[Start of section]
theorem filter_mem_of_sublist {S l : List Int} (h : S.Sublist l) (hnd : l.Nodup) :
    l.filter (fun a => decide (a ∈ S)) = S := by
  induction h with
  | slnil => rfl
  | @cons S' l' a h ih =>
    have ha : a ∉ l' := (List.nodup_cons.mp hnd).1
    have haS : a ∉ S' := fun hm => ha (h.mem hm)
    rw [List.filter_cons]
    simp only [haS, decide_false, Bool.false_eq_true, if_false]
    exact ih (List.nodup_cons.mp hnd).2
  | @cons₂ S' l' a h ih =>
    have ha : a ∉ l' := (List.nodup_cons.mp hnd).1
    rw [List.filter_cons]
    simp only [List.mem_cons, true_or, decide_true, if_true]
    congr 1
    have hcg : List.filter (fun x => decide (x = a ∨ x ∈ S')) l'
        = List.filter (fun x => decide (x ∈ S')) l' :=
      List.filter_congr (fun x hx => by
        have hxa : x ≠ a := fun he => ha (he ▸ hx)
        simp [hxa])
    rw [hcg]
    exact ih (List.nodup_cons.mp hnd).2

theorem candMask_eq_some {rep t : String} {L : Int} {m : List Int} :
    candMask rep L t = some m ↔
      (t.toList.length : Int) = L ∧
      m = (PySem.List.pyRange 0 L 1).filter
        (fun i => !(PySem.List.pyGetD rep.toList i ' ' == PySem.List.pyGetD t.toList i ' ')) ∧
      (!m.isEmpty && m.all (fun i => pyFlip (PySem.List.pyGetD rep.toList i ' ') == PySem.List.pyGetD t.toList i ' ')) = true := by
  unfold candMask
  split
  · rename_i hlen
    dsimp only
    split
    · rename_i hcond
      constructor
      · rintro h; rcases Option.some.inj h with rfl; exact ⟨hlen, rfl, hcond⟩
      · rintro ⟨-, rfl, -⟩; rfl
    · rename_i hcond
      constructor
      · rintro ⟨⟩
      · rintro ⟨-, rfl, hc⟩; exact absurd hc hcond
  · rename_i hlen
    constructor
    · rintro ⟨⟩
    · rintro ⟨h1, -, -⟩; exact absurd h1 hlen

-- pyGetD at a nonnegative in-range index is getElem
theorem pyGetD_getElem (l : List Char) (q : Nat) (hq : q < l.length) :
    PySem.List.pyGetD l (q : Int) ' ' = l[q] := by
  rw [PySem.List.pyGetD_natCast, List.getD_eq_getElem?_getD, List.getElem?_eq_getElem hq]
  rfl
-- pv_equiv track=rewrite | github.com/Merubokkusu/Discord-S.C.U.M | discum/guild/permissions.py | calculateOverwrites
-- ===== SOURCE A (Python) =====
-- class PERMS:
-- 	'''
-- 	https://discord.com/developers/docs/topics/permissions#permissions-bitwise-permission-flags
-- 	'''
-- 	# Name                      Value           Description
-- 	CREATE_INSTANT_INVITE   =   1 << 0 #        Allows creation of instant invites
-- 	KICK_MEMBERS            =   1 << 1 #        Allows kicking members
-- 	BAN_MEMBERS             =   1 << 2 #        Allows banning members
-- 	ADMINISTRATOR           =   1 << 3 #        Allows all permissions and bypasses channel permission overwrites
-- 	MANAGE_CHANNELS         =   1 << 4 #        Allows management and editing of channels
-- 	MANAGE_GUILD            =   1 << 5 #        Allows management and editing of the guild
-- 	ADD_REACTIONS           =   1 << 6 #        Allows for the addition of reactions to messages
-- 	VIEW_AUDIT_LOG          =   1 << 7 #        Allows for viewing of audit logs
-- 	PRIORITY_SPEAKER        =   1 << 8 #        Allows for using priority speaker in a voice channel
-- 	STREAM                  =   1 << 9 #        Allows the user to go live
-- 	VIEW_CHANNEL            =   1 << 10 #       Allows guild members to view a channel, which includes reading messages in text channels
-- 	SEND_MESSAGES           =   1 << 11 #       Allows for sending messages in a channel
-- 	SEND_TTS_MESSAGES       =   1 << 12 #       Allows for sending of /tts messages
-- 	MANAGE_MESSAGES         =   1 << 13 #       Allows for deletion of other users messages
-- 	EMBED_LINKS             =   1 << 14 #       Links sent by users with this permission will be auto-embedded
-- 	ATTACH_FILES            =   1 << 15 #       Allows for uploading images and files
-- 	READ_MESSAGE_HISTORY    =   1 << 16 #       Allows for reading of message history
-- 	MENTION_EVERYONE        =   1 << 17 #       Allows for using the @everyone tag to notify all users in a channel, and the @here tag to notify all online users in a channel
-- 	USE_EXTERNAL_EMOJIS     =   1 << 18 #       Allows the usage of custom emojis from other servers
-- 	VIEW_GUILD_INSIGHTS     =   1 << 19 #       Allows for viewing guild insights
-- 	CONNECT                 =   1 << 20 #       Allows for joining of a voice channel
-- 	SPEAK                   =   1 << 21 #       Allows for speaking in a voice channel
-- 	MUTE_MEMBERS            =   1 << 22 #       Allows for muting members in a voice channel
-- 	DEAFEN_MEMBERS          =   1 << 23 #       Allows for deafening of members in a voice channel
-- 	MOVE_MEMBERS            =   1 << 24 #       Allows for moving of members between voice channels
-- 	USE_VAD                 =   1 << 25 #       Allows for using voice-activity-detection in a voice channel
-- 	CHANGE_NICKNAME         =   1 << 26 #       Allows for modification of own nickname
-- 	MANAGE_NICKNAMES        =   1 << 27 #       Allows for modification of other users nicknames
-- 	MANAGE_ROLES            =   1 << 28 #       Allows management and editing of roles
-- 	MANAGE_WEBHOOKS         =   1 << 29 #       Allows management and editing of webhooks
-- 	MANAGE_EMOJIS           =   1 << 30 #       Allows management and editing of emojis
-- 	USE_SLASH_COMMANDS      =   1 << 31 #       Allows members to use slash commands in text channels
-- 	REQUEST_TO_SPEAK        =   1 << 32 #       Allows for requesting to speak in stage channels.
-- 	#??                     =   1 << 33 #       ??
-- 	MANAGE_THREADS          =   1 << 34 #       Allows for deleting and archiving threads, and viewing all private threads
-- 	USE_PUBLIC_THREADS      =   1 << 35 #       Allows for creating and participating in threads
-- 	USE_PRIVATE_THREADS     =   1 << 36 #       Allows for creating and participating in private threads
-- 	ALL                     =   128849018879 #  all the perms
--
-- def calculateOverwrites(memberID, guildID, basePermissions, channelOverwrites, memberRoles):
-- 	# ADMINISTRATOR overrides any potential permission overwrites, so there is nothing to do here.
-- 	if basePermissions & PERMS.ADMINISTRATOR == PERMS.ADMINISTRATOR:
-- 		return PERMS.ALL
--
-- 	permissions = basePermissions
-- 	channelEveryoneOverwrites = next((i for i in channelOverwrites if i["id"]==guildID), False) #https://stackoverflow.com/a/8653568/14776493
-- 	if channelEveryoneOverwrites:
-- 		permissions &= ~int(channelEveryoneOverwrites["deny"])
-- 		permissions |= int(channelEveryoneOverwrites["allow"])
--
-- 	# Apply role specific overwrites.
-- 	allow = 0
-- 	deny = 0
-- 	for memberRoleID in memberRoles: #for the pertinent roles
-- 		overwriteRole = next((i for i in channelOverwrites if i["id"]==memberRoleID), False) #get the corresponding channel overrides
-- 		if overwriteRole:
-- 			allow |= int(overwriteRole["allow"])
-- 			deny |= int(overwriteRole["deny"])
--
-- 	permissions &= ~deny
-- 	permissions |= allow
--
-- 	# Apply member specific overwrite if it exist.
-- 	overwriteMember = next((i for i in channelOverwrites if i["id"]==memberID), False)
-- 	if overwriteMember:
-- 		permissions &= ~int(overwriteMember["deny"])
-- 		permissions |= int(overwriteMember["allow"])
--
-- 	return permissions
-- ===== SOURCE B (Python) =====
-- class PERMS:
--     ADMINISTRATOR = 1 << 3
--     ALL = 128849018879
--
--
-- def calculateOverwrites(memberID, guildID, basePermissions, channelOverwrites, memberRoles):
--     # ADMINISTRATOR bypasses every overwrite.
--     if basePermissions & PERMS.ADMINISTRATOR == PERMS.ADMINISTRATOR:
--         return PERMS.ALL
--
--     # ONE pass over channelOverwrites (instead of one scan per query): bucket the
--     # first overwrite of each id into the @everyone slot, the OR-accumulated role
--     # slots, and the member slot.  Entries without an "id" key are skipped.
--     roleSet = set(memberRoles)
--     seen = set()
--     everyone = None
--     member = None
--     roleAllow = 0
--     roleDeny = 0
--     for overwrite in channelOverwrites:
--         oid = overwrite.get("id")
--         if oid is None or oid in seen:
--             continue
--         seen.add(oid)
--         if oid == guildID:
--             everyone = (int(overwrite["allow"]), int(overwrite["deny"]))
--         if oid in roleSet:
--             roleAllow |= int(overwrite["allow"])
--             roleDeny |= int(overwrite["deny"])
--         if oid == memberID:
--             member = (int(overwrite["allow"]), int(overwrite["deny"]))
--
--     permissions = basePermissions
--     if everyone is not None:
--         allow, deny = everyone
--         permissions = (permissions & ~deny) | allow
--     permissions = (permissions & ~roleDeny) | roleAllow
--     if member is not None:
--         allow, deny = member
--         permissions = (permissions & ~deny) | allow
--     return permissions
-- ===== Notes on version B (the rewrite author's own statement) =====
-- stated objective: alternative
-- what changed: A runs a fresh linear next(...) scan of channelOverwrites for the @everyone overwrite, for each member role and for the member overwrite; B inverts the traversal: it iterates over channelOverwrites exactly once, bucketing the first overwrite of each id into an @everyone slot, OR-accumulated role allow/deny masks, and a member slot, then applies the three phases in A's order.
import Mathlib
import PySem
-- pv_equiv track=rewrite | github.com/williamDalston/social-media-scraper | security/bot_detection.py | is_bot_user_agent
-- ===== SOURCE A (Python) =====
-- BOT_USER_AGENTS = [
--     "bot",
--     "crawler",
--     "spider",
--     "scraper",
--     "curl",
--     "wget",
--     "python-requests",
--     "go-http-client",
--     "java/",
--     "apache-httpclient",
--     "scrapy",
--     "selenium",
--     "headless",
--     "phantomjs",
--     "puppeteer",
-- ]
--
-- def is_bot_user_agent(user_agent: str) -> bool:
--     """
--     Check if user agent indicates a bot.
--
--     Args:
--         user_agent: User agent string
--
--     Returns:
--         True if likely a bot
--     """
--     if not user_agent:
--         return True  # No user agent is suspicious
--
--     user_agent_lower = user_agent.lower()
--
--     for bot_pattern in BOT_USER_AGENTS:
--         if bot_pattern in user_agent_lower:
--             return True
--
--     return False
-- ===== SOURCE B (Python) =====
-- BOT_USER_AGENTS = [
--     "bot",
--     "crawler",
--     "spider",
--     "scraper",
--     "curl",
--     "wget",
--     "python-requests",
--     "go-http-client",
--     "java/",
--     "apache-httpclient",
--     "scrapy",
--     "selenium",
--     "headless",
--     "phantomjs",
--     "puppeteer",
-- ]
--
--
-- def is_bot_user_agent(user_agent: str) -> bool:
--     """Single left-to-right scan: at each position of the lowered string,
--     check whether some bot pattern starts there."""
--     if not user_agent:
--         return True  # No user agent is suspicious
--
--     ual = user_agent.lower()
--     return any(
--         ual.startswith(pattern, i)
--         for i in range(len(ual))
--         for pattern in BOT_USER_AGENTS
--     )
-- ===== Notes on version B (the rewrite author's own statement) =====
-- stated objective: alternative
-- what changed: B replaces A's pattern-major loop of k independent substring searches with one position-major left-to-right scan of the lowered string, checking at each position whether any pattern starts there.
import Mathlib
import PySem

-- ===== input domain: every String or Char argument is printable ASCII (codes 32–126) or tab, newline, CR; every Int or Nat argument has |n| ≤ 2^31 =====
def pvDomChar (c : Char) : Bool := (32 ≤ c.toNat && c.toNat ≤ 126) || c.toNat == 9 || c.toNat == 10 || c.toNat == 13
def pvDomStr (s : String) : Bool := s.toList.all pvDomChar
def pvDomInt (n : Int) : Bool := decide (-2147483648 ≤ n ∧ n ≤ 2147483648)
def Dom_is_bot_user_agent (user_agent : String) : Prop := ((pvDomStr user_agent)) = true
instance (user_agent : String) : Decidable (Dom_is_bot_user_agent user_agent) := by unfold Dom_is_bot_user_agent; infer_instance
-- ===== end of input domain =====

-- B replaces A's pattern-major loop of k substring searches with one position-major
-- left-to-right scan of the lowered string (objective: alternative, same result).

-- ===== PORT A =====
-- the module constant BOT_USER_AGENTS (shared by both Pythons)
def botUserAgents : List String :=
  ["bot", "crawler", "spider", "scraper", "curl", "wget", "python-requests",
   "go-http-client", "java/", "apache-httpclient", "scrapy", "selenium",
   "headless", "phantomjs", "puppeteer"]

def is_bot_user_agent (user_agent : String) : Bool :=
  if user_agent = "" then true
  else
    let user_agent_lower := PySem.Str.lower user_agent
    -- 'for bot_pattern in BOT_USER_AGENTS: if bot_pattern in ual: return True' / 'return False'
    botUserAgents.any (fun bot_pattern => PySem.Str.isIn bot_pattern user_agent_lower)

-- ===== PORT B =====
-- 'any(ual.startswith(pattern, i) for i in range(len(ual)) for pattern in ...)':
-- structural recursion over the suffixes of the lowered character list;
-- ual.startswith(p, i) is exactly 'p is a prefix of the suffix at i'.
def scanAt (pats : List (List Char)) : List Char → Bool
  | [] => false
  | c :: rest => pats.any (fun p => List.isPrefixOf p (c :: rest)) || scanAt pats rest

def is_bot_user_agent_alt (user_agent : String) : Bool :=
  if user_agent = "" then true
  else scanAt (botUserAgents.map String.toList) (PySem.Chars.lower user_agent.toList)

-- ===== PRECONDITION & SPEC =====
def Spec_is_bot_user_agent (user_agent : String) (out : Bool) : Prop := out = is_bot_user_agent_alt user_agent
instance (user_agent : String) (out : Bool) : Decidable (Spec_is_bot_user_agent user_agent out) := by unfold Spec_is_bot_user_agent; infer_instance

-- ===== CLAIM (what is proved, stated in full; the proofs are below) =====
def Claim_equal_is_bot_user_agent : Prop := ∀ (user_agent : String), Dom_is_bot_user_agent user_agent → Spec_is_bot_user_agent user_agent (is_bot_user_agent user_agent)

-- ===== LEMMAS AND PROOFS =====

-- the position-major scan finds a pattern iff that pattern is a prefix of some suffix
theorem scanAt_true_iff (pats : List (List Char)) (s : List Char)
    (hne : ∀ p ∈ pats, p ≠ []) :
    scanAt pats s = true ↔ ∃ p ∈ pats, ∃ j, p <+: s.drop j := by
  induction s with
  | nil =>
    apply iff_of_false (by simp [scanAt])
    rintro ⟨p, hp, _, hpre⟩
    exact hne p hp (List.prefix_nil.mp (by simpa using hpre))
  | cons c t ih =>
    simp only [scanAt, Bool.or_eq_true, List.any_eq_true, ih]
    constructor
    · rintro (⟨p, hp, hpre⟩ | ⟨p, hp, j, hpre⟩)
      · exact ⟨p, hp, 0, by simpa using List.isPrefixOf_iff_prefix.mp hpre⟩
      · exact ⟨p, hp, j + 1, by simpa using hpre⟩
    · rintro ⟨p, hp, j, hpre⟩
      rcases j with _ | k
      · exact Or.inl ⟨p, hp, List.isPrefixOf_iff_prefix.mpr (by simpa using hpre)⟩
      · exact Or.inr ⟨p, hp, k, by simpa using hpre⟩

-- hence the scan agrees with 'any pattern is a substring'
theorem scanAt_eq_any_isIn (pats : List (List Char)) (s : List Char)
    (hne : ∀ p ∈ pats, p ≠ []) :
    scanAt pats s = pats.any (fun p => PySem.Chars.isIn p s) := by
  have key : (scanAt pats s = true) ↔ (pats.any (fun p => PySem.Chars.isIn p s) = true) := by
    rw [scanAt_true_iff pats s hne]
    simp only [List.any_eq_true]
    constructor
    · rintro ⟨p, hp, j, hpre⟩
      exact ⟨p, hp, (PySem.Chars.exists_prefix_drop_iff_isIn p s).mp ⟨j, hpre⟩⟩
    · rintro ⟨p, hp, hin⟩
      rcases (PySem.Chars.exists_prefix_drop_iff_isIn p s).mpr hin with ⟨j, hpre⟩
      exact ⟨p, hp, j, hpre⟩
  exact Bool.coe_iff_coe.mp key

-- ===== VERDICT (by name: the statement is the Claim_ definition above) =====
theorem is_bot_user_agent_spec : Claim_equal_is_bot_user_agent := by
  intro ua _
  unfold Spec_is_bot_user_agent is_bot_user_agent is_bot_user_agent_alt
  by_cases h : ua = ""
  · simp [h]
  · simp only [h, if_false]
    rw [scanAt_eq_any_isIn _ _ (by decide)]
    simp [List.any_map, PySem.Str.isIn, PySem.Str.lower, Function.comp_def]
[End of section]
__YOUR ASSIGNMENT__. Say, as a number only, how many lines of the data contain "hlen".

__TASK RESPONSE__. 4